-- pv_equiv track=rewrite | github.com/Bright-L01/simpulse | src/simpulse/optimization/priority_optimizer.py | generate_priority_commands
-- ===== SOURCE A (Python) =====
-- from typing import Dict, List, Tuple
--
-- def generate_priority_commands(
--     lemmas: List[Tuple[str, str]], base_priority: int = 1200
-- ) -> List[str]:
--     """Generate Lean 4 attribute commands to set priorities.
--
--     Args:
--         lemmas: List of (lemma_name, description) tuples
--         base_priority: Starting priority for top lemma
--
--     Returns:
--         List of attribute commands
--     """
--     commands = []
--
--     for i, (lemma_name, desc) in enumerate(lemmas):
--         # Use logarithmic decay for priorities
--         if i == 0:
--             priority = base_priority
--         elif i < 2:
--             priority = base_priority - 1
--         elif i < 4:
--             priority = base_priority - 2
--         elif i < 8:
--             priority = base_priority - 3
--         else:
--             priority = base_priority - 4
--
--         # Generate attribute command
--         cmd = f"attribute [simp {priority}] {lemma_name}"
--         commands.append(f"-- {desc}")
--         commands.append(cmd)
--         commands.append("")
--
--     return commands
-- ===== SOURCE B (Python) =====
-- def generate_priority_commands(lemmas, base_priority=1200):
--     """Block decomposition: the logarithmic decay partitions the list into
--     chunks of sizes 1, 1, 2, 4 and a remainder, each chunk sharing one
--     constant priority base_priority - k; no per-index priority is computed."""
--     out = []
--     rest = lemmas
--     for k, size in enumerate([1, 1, 2, 4]):
--         for name, desc in rest[:size]:
--             out.extend((f"-- {desc}", f"attribute [simp {base_priority - k}] {name}", ""))
--         rest = rest[size:]
--     for name, desc in rest:
--         out.extend((f"-- {desc}", f"attribute [simp {base_priority - 4}] {name}", ""))
--     return out
-- ===== Notes on version B (the rewrite author's own statement) =====
-- stated objective: alternative
-- what changed: Replaces the per-index enumerate loop with its five-way priority ladder by a block decomposition: the list is split into chunks of sizes 1,1,2,4 and a remainder, and each chunk is emitted with one constant priority base_priority - k.
import Mathlib
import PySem

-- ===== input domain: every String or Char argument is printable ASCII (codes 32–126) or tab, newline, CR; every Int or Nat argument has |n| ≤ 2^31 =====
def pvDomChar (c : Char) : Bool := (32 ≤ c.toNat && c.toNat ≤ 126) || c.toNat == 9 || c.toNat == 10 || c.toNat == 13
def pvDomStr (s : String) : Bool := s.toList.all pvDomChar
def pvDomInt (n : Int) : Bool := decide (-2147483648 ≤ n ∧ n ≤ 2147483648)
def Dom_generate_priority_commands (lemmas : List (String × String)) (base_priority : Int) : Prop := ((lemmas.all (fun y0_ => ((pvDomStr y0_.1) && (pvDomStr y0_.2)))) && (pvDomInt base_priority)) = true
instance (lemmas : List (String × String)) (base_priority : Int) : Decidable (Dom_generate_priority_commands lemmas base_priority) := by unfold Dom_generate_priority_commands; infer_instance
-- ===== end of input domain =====

-- B replaces A's per-index enumerate loop with its five-way priority ladder by a block
-- decomposition: chunks of sizes 1,1,2,4 and a remainder, each emitted with one constant
-- priority base_priority - k (objective: alternative, same cost).

-- ===== PORT A =====
def generate_priority_commands (lemmas : List (String × String)) (base_priority : Int) : List String :=
  (PySem.List.enumerate lemmas).foldl (fun commands p =>
    let i := p.1
    let lemma_name := p.2.1
    let desc := p.2.2
    let priority : Int :=
      if i = 0 then base_priority
      else if i < 2 then base_priority - 1
      else if i < 4 then base_priority - 2
      else if i < 8 then base_priority - 3
      else base_priority - 4
    let cmd := "attribute [simp " ++ PySem.Int.toStr priority ++ "] " ++ lemma_name
    commands ++ ["-- " ++ desc, cmd, ""]) []

-- ===== PORT B =====
def generate_priority_commands_alt (lemmas : List (String × String)) (base_priority : Int) : List String :=
  let st := (PySem.List.enumerate [(1 : Int), 1, 2, 4]).foldl
    (fun (st : List String × List (String × String)) (ks : Int × Int) =>
      (st.1 ++ (st.2.take ks.2.toNat).flatMap (fun q =>
          ["-- " ++ q.2,
           "attribute [simp " ++ PySem.Int.toStr (base_priority - ks.1) ++ "] " ++ q.1, ""]),
       st.2.drop ks.2.toNat))
    ([], lemmas)
  st.1 ++ st.2.flatMap (fun q =>
      ["-- " ++ q.2,
       "attribute [simp " ++ PySem.Int.toStr (base_priority - 4) ++ "] " ++ q.1, ""])

-- ===== PRECONDITION & SPEC =====
def Spec_generate_priority_commands (lemmas : List (String × String)) (base_priority : Int) (out : List String) : Prop := out = generate_priority_commands_alt lemmas base_priority
instance (lemmas : List (String × String)) (base_priority : Int) (out : List String) : Decidable (Spec_generate_priority_commands lemmas base_priority out) := by unfold Spec_generate_priority_commands; infer_instance

-- ===== CLAIM =====
def Claim_equal_generate_priority_commands : Prop := ∀ (lemmas : List (String × String)) (base_priority : Int), Dom_generate_priority_commands lemmas base_priority → Spec_generate_priority_commands lemmas base_priority (generate_priority_commands lemmas base_priority)

-- ===== LEMMAS AND PROOFS =====

-- shorthand for the three output lines of one lemma at priority pr
def pvTrip (pr : Int) (q : String × String) : List String :=
  ["-- " ++ q.2, "attribute [simp " ++ PySem.Int.toStr pr ++ "] " ++ q.1, ""]

-- A's priority ladder
def pvLadder (base i : Int) : Int :=
  if i = 0 then base
  else if i < 2 then base - 1
  else if i < 4 then base - 2
  else if i < 8 then base - 3
  else base - 4

theorem pvToNat1 : (1 : Int).toNat = 1 := rfl
theorem pvToNat2 : (2 : Int).toNat = 2 := rfl
theorem pvToNat4 : (4 : Int).toNat = 4 := rfl

-- A's loop as a flatMap over enumerate
theorem A_eq_flatMap (lemmas : List (String × String)) (base : Int) :
    generate_priority_commands lemmas base
      = (PySem.List.enumerate lemmas).flatMap (fun p => pvTrip (pvLadder base p.1) p.2) := by
  unfold generate_priority_commands
  rw [PySem.List.foldl_append_eq_flatMap]
  rfl

-- a segment on which the ladder is constant flattens to a constant-priority block
theorem seg_const (base v : Int) (l : List (String × String)) (s : Int)
    (h : ∀ i : Int, s ≤ i → i < s + l.length → pvLadder base i = v) :
    (PySem.List.enumerate l s).flatMap (fun p => pvTrip (pvLadder base p.1) p.2)
      = l.flatMap (fun q => pvTrip v q) := by
  induction l generalizing s with
  | nil => simp [PySem.List.enumerate_nil]
  | cons hd tl ih =>
    rw [PySem.List.enumerate_cons]
    simp only [List.flatMap_cons]
    have hlen : s < s + ((hd :: tl).length : Int) := by simp only [List.length_cons]; push_cast; omega
    rw [h s le_rfl hlen,
        ih (s + 1) (fun i h1 h2 => h i (by omega)
          (by simp only [List.length_cons]; push_cast at h2 ⊢; omega))]

theorem enum_split (l : List (String × String)) (s : Int) (m : Nat)
    (f : Int × (String × String) → List String) :
    (PySem.List.enumerate l s).flatMap f
      = (PySem.List.enumerate (l.take m) s).flatMap f
        ++ (PySem.List.enumerate (l.drop m) (s + (l.take m).length)).flatMap f := by
  conv_lhs => rw [← List.take_append_drop m l]
  rw [PySem.List.enumerate_append, List.flatMap_append]

-- ===== VERDICT =====
theorem generate_priority_commands_spec : Claim_equal_generate_priority_commands := by
  intro lemmas base _
  unfold Spec_generate_priority_commands
  rw [A_eq_flatMap]
  unfold generate_priority_commands_alt
  simp only [PySem.List.enumerate_cons, PySem.List.enumerate_nil, List.foldl_cons, List.foldl_nil,
    pvToNat1, pvToNat2, pvToNat4]
  rw [enum_split lemmas 0 1, enum_split (lemmas.drop 1) _ 1, enum_split ((lemmas.drop 1).drop 1) _ 2,
      enum_split (((lemmas.drop 1).drop 1).drop 2) _ 4]
  have l1 : (lemmas.take 1).length = min 1 lemmas.length := List.length_take
  have l2 : ((lemmas.drop 1).take 1).length = min 1 (lemmas.length - 1) := by
    rw [List.length_take, List.length_drop]
  have l3 : (((lemmas.drop 1).drop 1).take 2).length = min 2 (lemmas.length - 1 - 1) := by
    rw [List.length_take, List.length_drop, List.length_drop]
  have l5 : ((((lemmas.drop 1).drop 1).drop 2).drop 4).length = lemmas.length - 1 - 1 - 2 - 4 := by
    simp [List.length_drop]; omega
  have l4 : ((((lemmas.drop 1).drop 1).drop 2).take 4).length = min 4 (lemmas.length - 1 - 1 - 2) := by
    rw [List.length_take, List.length_drop, List.length_drop, List.length_drop]
  rw [seg_const base (base - 0) (lemmas.take 1) 0
        (by intro i h1 h2; rw [l1] at h2; unfold pvLadder
            split_ifs <;> push_cast at h2 <;> omega),
      seg_const base (base - 1) ((lemmas.drop 1).take 1) _
        (by intro i h1 h2; rw [l1] at h1 h2; rw [l2] at h2; unfold pvLadder
            split_ifs <;> push_cast at h1 h2 <;> omega),
      seg_const base (base - 2) (((lemmas.drop 1).drop 1).take 2) _
        (by intro i h1 h2; rw [l1] at h1 h2; rw [l2] at h1 h2; rw [l3] at h2; unfold pvLadder
            split_ifs <;> push_cast at h1 h2 <;> omega),
      seg_const base (base - 3) ((((lemmas.drop 1).drop 1).drop 2).take 4) _
        (by intro i h1 h2; rw [l1] at h1 h2; rw [l2] at h1 h2; rw [l3] at h1 h2; rw [l4] at h2
            unfold pvLadder; split_ifs <;> push_cast at h1 h2 <;> omega),
      seg_const base (base - 4) ((((lemmas.drop 1).drop 1).drop 2).drop 4) _
        (by intro i h1 h2; rw [l1] at h1 h2; rw [l2] at h1 h2; rw [l3] at h1 h2; rw [l4] at h1 h2
            rw [l5] at h2; unfold pvLadder; split_ifs <;> push_cast at h1 h2 <;> omega)]
  simp [pvTrip]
——
Task directions –
For each line in the data that holds the word "with", copy the line.

Written answer –
-- what changed: Replaces the per-index enumerate loop with its five-way priority ladder by a block decomposition: the list is split into chunks of sizes 1,1,2,4 and a remainder, and each chunk is emitted with one constant priority base_priority - k.
-- B replaces A's per-index enumerate loop with its five-way priority ladder by a block
-- decomposition: chunks of sizes 1,1,2,4 and a remainder, each emitted with one constant
  induction l generalizing s with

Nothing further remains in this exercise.